Australian PM Albanese Refuses To Intervene on Assange

Anthony Albanese (the ustralian prime minister) rejected public calls from the United States to drop their prosecution of WikiLeaks founder Julian Assange.

The Australian government has been under mounting pressure to intervene since the British government last week ordered Assange’s extradition to the United States on spying charges. Assange’s supporters and lawyers say his actions were protected by the U.S. Constitution.

Albanese who was elected to office a month earlier declined to confirm whether he had talked to President Joe Biden in this regard.

“There are some people who think that if you put things in capital letters on Twitter and put an exclamation mark, that somehow makes it more important. It doesn’t,” Albanese told reporters.

“I intend to lead a government that engages diplomatically and appropriately with our partners,” Albanese added.

Attorney General Mark Dreyfus and Foreign Minister Penny Wong responded to the British government’s decision by saying Assange’s “case has dragged on for too long and … should be brought to a close.”

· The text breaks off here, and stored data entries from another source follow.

lemma A_char (ciphertext : String) (R : Nat) (hR : 2 ≤ R) :
    double_rail_fence_decrypt ciphertext (R:Int)
      = String.ofList ((List.range ciphertext.toList.length).map
          (fillChar ciphertext.toList R)) := by
  simp only [double_rail_fence_decrypt, PySem.List.pyRange_zero_natCast, Int.toNat_natCast]
  rw [col_lengths_eq R ciphertext.toList.length hR,
      blocks_fold ciphertext.toList (lenB R ciphertext.toList.length)
        (offB R ciphertext.toList.length) (offB_zero _ _) (offB_succ _ _) R]
  simp only []
  rw [show (List.range R).map (fun b => (ciphertext.toList.drop
        (offB R ciphertext.toList.length b)).take (lenB R ciphertext.toList.length b))
      = blocksE R ciphertext.toList from rfl]
  rw [ip_fold ciphertext.toList R hR ciphertext.toList.length le_rfl]
  simp only []
  have hint : (List.range ciphertext.toList.length).map
      (fun j => if j < ciphertext.toList.length
        then ciphertext.toList.getD (gidx R ciphertext.toList.length j) ' ' else ' ')
      = (List.range ciphertext.toList.length).map
        (fun j => ciphertext.toList.getD (gidx R ciphertext.toList.length j) ' ') := by
    apply List.map_congr_left
    intro j hj
    simp only [List.mem_range] at hj
    rw [if_pos hj]
  rw [hint]
  have hmark := zig_fold R hR
    (fun (g : List (List Char)) row col =>
      g.set row.toNat ((PySem.List.pyGetD g row []).set col.toNat '*'))
    (List.replicate R (List.replicate ciphertext.toList.length '\n'))
    ciphertext.toList.length
  simp only [] at hmark
  rw [hmark]
  simp only []
  rw [mark_fold R ciphertext.toList.length hR ciphertext.toList.length le_rfl,
      gridM_eq_gridF0 ciphertext.toList R]
  rw [fill_outer ciphertext.toList R hR R le_rfl]
  simp only []
  have hread := zig_fold R hR
    (fun (acc : List Char) row col =>
      acc ++ [PySem.List.pyGetD (PySem.List.pyGetD (gridF ciphertext.toList R R 0) row []) col ' '])
    ([] : List Char) ciphertext.toList.length
  simp only [] at hread
  rw [hread]
  simp only []
  rw [PySem.List.foldl_append_singleton_eq_map, List.nil_append]
  congr 1
  apply List.map_congr_left
  intro i hi
  simp only [List.mem_range] at hi
  rw [gridF_entry ciphertext.toList R R 0 (zrow R i) i (zrow_lt R i hR) hi,
      if_pos rfl, if_pos (Or.inl (zrow_lt R i hR))]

The two men stated they would not cease to voice their opinion to the U.K. or U.S. governments. However, their joint statement was short of calling on the United States to abandon the case.

Learn more U.K. Approves Julian Assange’s Extradition to the U.S.

Stella Assange is among the Assange supporters who call for intervention by Australia’s government.

“The Australian government can and should be speaking to its closest ally to bring this matter to a close,” she told Australian Broadcasting Corp.

Bob Carr, who was foreign minister when Albanese’s center-left Labor Party was last in power in 2012 and 2013, wrote in an opinion piece in The Sydney Morning Herald on Monday that an Australian request to drop Assange’s prosecution was “small change” in Australia’s defense alliance with the United States.

American prosecutors allege that Assange helped Chelsea Manning, U.S. Army intelligence analyst Chelsea Manning to steal classified diplomatic files and military documents. WikiLeaks published them later, placing lives in danger.

Carr noted that Manning’s sentence was commuted in 2017.

“It looks like one rule for Americans, another for citizens of its ally,” Carr wrote.

Carr told AuBC that Assange going on trial in the United States would “ignite anti-Americanism in Australia in a way we haven’t seen.”

He said hostility to the Australian-American alliance wasn’t “in the interests of either country.”

Assange’s lawyers plan to appeal, extending the process by months or even years.

Stella Assange was his wife. Stella said her husband was facing charges for reporting war crimes on the power and other abuses.